The exact mechanism of action of xanthines, and theophylline in particular, is unknown.7 It was originally thought that xanthines caused smooth muscle relaxation by inhibition of phosphodiesterase (PDE), leading to an increase in intracellular cyclic adenosine 3′,5′-monophosphate (cAMP). An increase in cAMP causes relaxation of bronchial smooth muscle. The effect of increased cAMP is described in Chapter 6 in the discussion of β-adrenergic agents. Use of this explanation to account for therapeutic xanthine actions has been questioned, however. Several alternative theories concerning the action of xanthines have been proposed in addition to PDE inhibition. Each of the proposed theories of activity for xanthines is briefly described and commented on in the following sections.
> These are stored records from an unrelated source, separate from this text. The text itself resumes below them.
-- pv_equiv track=rewrite | github.com/buildspacex-cell/sakhi | sakhi/apps/engine/micro_journey/sequencer.py | compute_flow_effort
-- ===== SOURCE A (Python) =====
-- from typing import Dict, List
--
-- LOW_EFFORT_KEYWORDS = {"clean", "water", "stretch", "check", "tidy"}
--
-- MID_EFFORT_KEYWORDS = {"review", "organize", "summarize"}
--
-- HIGH_EFFORT_KEYWORDS = {"plan", "write", "focus block"}
--
-- VERY_HIGH_EFFORT_KEYWORDS = {"deep work", "creative block"}
--
-- def compute_flow_effort(flow: Dict) -> int:
--     """Deterministic effort score based on text keywords."""
--     text_parts: List[str] = []
--     for key in ("warmup_step", "focus_block_step", "closure_step", "optional_reward"):
--         val = flow.get(key)
--         if isinstance(val, str):
--             text_parts.append(val.lower())
--     text = " ".join(text_parts)
--     score = 1
--     if any(k in text for k in VERY_HIGH_EFFORT_KEYWORDS):
--         score = 4
--     elif any(k in text for k in HIGH_EFFORT_KEYWORDS):
--         score = 3
--     elif any(k in text for k in MID_EFFORT_KEYWORDS):
--         score = 2
--     elif any(k in text for k in LOW_EFFORT_KEYWORDS):
--         score = 1
--     return score
-- ===== SOURCE B (Python) =====
-- EFFORT_TABLE = {
--     "deep work": 4, "creative block": 4,
--     "plan": 3, "write": 3, "focus block": 3,
--     "review": 2, "organize": 2, "summarize": 2,
--     "clean": 1, "water": 1, "stretch": 1, "check": 1, "tidy": 1,
-- }
--
-- def compute_flow_effort(flow):
--     """Deterministic effort score based on text keywords."""
--     text = " ".join(
--         flow[key].lower()
--         for key in ("warmup_step", "focus_block_step", "closure_step", "optional_reward")
--         if isinstance(flow.get(key), str)
--     )
--     return max((s for kw, s in EFFORT_TABLE.items() if kw in text), default=1)
-- ===== Notes on version B (the rewrite author's own statement) =====
-- stated objective: simpler
-- what changed: Replaces the four-tier if/elif cascade over four keyword sets by a single flat keyword-to-score table and one max-reduction over the matching entries (default 1).
import Mathlib
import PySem

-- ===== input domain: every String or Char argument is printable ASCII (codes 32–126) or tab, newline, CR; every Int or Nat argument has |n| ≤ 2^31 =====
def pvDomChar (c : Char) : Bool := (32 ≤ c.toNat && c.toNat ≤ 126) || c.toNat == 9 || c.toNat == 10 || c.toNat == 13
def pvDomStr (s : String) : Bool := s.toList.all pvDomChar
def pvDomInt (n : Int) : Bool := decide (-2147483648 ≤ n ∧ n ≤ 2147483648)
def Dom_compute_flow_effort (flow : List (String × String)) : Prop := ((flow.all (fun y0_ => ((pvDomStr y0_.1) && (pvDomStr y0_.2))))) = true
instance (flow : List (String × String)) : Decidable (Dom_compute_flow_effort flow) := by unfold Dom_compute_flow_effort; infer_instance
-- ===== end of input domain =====

-- B replaces A's four-tier if/elif cascade by one flat keyword→score table and a max-reduction (objective: simpler).

-- ===== PORT A =====
-- the four keys A scans, in its tuple order
def pvStepKeys : List String :=
  ["warmup_step", "focus_block_step", "closure_step", "optional_reward"]
def pvLowKw : List String := ["clean", "water", "stretch", "check", "tidy"]
def pvMidKw : List String := ["review", "organize", "summarize"]
def pvHighKw : List String := ["plan", "write", "focus block"]
def pvVeryHighKw : List String := ["deep work", "creative block"]

def compute_flow_effort (flow : List (String × String)) : Int :=
  -- the loop: val = flow.get(key); if isinstance(val, str): text_parts.append(val.lower())
  -- (all stored values are str under the type convention, so isinstance filters exactly the missing keys)
  let text_parts : List String := pvStepKeys.foldl (fun acc key =>
    match (PySem.Dict.mk flow).get? key with
    | some val => acc ++ [PySem.Str.lower val]
    | none => acc) []
  let text := PySem.Str.join " " text_parts
  let score : Int := 1
  if pvVeryHighKw.any (fun k => PySem.Str.isIn k text) then 4
  else if pvHighKw.any (fun k => PySem.Str.isIn k text) then 3
  else if pvMidKw.any (fun k => PySem.Str.isIn k text) then 2
  else if pvLowKw.any (fun k => PySem.Str.isIn k text) then 1
  else score

-- ===== PORT B =====
def pvEffortTable : List (String × Int) :=
  [("deep work", 4), ("creative block", 4),
   ("plan", 3), ("write", 3), ("focus block", 3),
   ("review", 2), ("organize", 2), ("summarize", 2),
   ("clean", 1), ("water", 1), ("stretch", 1), ("check", 1), ("tidy", 1)]

def compute_flow_effort_alt (flow : List (String × String)) : Int :=
  let text := PySem.Str.join " "
    (pvStepKeys.filterMap (fun key => ((PySem.Dict.mk flow).get? key).map PySem.Str.lower))
  PySem.List.maxD ((pvEffortTable.filter (fun p => PySem.Str.isIn p.1 text)).map (·.2)) id 1

-- ===== PRECONDITION & SPEC =====
def Spec_compute_flow_effort (flow : List (String × String)) (out : Int) : Prop := out = compute_flow_effort_alt flow
instance (flow : List (String × String)) (out : Int) : Decidable (Spec_compute_flow_effort flow out) := by unfold Spec_compute_flow_effort; infer_instance

-- ===== CLAIM (what is proved, stated in full; the proofs are below) =====
def Claim_equal_compute_flow_effort : Prop := ∀ (flow : List (String × String)), Dom_compute_flow_effort flow → Spec_compute_flow_effort flow (compute_flow_effort flow)

-- ===== LEMMAS AND PROOFS =====

-- A's append-loop over the keys builds exactly B's filterMap of the same keys
theorem pv_parts_eq (d : PySem.Dict String String) (keys : List String) (acc : List String) :
    keys.foldl (fun acc key =>
      match d.get? key with
      | some val => acc ++ [PySem.Str.lower val]
      | none => acc) acc
    = acc ++ keys.filterMap (fun key => (d.get? key).map PySem.Str.lower) := by
  induction keys generalizing acc with
  | nil => simp
  | cons k ks ih =>
    cases h : d.get? k with
    | none => simp [List.foldl, h, ih]
    | some v => simp [List.foldl, h, ih]

-- filtering a list is filtering it zipped with its own predicate values (lets the table's
-- thirteen match-booleans be abstracted for the finite check below)
theorem pv_filter_map_zip {α β : Type} (l : List α) (q : α → Bool) (f : α → β) :
    (l.filter q).map f = ((l.zip (l.map q)).filter (fun p => p.2)).map (fun p => f p.1) := by
  induction l with
  | nil => rfl
  | cons x xs ih => cases hq : q x <;> simp [List.filter, hq, ih]

-- the finite core: for any combination of match-booleans, max over the flat table's matching
-- scores (default 1) equals the tiered cascade
theorem pv_bool_table (a b c d e f g h i j k l m : Bool) :
    PySem.List.maxD
      ((((pvEffortTable.zip [a,b,c,d,e,f,g,h,i,j,k,l,m]).filter (fun p => p.2)).map (fun p => p.1.2))) id 1 =
      (if a || b then (4:Int)
       else if c || (d || e) then 3
       else if f || (g || h) then 2
       else if i || (j || (k || (l || m))) then 1
       else 1) := by
  revert a b c d e f g h i j k l m; decide

theorem pv_table_eq (text : String) :
    PySem.List.maxD ((pvEffortTable.filter (fun p => PySem.Str.isIn p.1 text)).map (·.2)) id 1 =
      (if pvVeryHighKw.any (fun k => PySem.Str.isIn k text) then (4:Int)
       else if pvHighKw.any (fun k => PySem.Str.isIn k text) then 3
       else if pvMidKw.any (fun k => PySem.Str.isIn k text) then 2
       else if pvLowKw.any (fun k => PySem.Str.isIn k text) then 1
       else 1) := by
  rw [pv_filter_map_zip pvEffortTable (fun p => PySem.Str.isIn p.1 text) (fun p => p.2)]
  have hm : pvEffortTable.map (fun p => PySem.Str.isIn p.1 text) =
      [PySem.Str.isIn "deep work" text, PySem.Str.isIn "creative block" text,
       PySem.Str.isIn "plan" text, PySem.Str.isIn "write" text, PySem.Str.isIn "focus block" text,
       PySem.Str.isIn "review" text, PySem.Str.isIn "organize" text, PySem.Str.isIn "summarize" text,
       PySem.Str.isIn "clean" text, PySem.Str.isIn "water" text, PySem.Str.isIn "stretch" text,
       PySem.Str.isIn "check" text, PySem.Str.isIn "tidy" text] := rfl
  rw [hm]
  simp only [pvVeryHighKw, pvHighKw, pvMidKw, pvLowKw, List.any_cons, List.any_nil, Bool.or_false]
  exact pv_bool_table _ _ _ _ _ _ _ _ _ _ _ _ _

-- ===== VERDICT (by name: the statement is the Claim_ definition above) =====
theorem compute_flow_effort_spec : Claim_equal_compute_flow_effort := by
  intro flow _
  unfold Spec_compute_flow_effort compute_flow_effort compute_flow_effort_alt
  rw [pv_parts_eq (PySem.Dict.mk flow) pvStepKeys []]
  simp only [List.nil_append]
  rw [pv_table_eq]
  rfl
Inhibition of phosphodiesterase

Theophylline is a weak and nonselective inhibitor of cAMP-specific PDE. The pathway by which this inhibition can lead to an increase in intracellular cAMP, with consequent bronchial relaxation or antiinflammatory effects, is illustrated in Figure 8-3, A. However, at the dosage levels used clinically in humans, theophylline is a poor inhibitor of the enzyme.8 As a result, this may not be the best theory on how xanthines exert a therapeutic effect. PDE is a generic term referring to at least 11 distinct families that have been identified as hydrolyzing cAMP or cyclic guanosine 3′,5′-monophosphate (cGMP) and that have unique tissue and subcellular distributions. The various PDE families differ in substrate specificity, inhibitor sensitivity, and cofactor requirements.7 There are two cAMP-hydrolyzing PDEs, referred to as PDE3 and PDE4, that may play a role in asthma. PDE4 is expressed in airway smooth muscle, pulmonary nerves, and many proinflammatory and immune cells. PDE4 inhibitors suppress processes thought to contribute to asthma inflammation by blocking the degradation of cAMP in target cells and tissue. The antiinflammatory effect of theophylline and xanthines is reviewed in the discussion of the clinical application of these drugs in COPD and asthma.

Antagonism of adenosine

An alternative explanation of bronchodilation is that theophylline acts by blocking the action of adenosine. This mechanism is illustrated in Figure 8-3, B. Adenosine is a purine nucleoside that can stimulate A1 and A2 receptors. A1-receptor stimulation inhibits cAMP, whereas A2-receptor stimulation increases cAMP. Inhaled adenosine has produced bronchoconstriction in asthmatic patients. Theophylline is a potent inhibitor of both A1 and A2 receptors and could block smooth muscle contraction mediated by A1 receptors.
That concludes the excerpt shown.